**TASK:** Give only the lines from the one containing "r => simp [hc, Es_Entero_loop_eq_all]" through the end of the material below, exactly as written.

BEGIN TASK DATA

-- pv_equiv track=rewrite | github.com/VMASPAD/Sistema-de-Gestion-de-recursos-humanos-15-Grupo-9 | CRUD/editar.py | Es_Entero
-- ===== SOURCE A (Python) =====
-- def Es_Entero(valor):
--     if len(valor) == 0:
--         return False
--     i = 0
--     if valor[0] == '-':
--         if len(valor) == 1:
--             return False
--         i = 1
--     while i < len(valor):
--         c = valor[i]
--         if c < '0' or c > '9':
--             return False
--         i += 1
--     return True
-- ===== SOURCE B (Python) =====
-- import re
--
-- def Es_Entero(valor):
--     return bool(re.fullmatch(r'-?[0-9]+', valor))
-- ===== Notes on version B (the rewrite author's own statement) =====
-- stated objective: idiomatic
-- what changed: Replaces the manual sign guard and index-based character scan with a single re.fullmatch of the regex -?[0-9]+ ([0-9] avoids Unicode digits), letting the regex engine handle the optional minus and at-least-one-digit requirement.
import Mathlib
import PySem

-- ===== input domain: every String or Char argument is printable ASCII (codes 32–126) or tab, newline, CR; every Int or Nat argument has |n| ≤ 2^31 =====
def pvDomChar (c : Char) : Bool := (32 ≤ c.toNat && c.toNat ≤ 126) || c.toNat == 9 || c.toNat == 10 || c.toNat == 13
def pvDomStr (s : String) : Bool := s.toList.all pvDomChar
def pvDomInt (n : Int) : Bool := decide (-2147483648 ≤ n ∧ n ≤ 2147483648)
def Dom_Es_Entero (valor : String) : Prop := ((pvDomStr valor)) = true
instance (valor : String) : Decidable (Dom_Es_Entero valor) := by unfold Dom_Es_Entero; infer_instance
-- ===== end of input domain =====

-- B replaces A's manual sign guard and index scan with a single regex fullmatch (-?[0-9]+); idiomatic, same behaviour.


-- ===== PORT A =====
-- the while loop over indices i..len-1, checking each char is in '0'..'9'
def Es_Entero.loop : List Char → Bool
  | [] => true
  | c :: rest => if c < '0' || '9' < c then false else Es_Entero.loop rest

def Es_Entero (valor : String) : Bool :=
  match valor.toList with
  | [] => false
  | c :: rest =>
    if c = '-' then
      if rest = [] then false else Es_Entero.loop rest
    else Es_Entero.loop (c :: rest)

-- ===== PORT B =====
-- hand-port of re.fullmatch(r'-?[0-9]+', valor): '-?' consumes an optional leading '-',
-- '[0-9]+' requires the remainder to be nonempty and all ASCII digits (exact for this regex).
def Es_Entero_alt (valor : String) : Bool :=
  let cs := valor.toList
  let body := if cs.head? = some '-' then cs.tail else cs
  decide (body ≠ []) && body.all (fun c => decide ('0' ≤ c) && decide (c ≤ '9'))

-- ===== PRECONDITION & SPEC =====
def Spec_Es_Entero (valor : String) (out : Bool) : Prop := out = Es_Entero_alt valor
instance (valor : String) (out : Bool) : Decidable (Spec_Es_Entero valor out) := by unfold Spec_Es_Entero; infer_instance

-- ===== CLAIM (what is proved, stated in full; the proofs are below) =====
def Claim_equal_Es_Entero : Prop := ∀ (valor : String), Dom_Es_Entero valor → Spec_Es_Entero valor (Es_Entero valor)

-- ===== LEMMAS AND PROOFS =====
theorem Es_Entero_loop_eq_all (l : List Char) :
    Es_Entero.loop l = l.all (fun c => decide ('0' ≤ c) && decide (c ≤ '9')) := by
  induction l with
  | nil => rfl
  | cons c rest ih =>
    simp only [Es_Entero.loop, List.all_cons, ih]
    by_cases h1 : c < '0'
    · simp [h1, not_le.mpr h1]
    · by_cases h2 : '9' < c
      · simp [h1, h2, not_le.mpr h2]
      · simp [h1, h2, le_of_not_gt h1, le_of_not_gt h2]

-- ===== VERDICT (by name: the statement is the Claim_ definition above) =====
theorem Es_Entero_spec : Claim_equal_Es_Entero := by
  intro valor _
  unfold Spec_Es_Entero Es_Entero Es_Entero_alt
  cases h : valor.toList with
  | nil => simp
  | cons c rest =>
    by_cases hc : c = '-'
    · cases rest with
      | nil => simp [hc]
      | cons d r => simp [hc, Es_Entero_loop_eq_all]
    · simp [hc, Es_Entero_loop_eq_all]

END TASK DATA

**REPLY TO THE TASK:**
      | cons d r => simp [hc, Es_Entero_loop_eq_all]
    · simp [hc, Es_Entero_loop_eq_all]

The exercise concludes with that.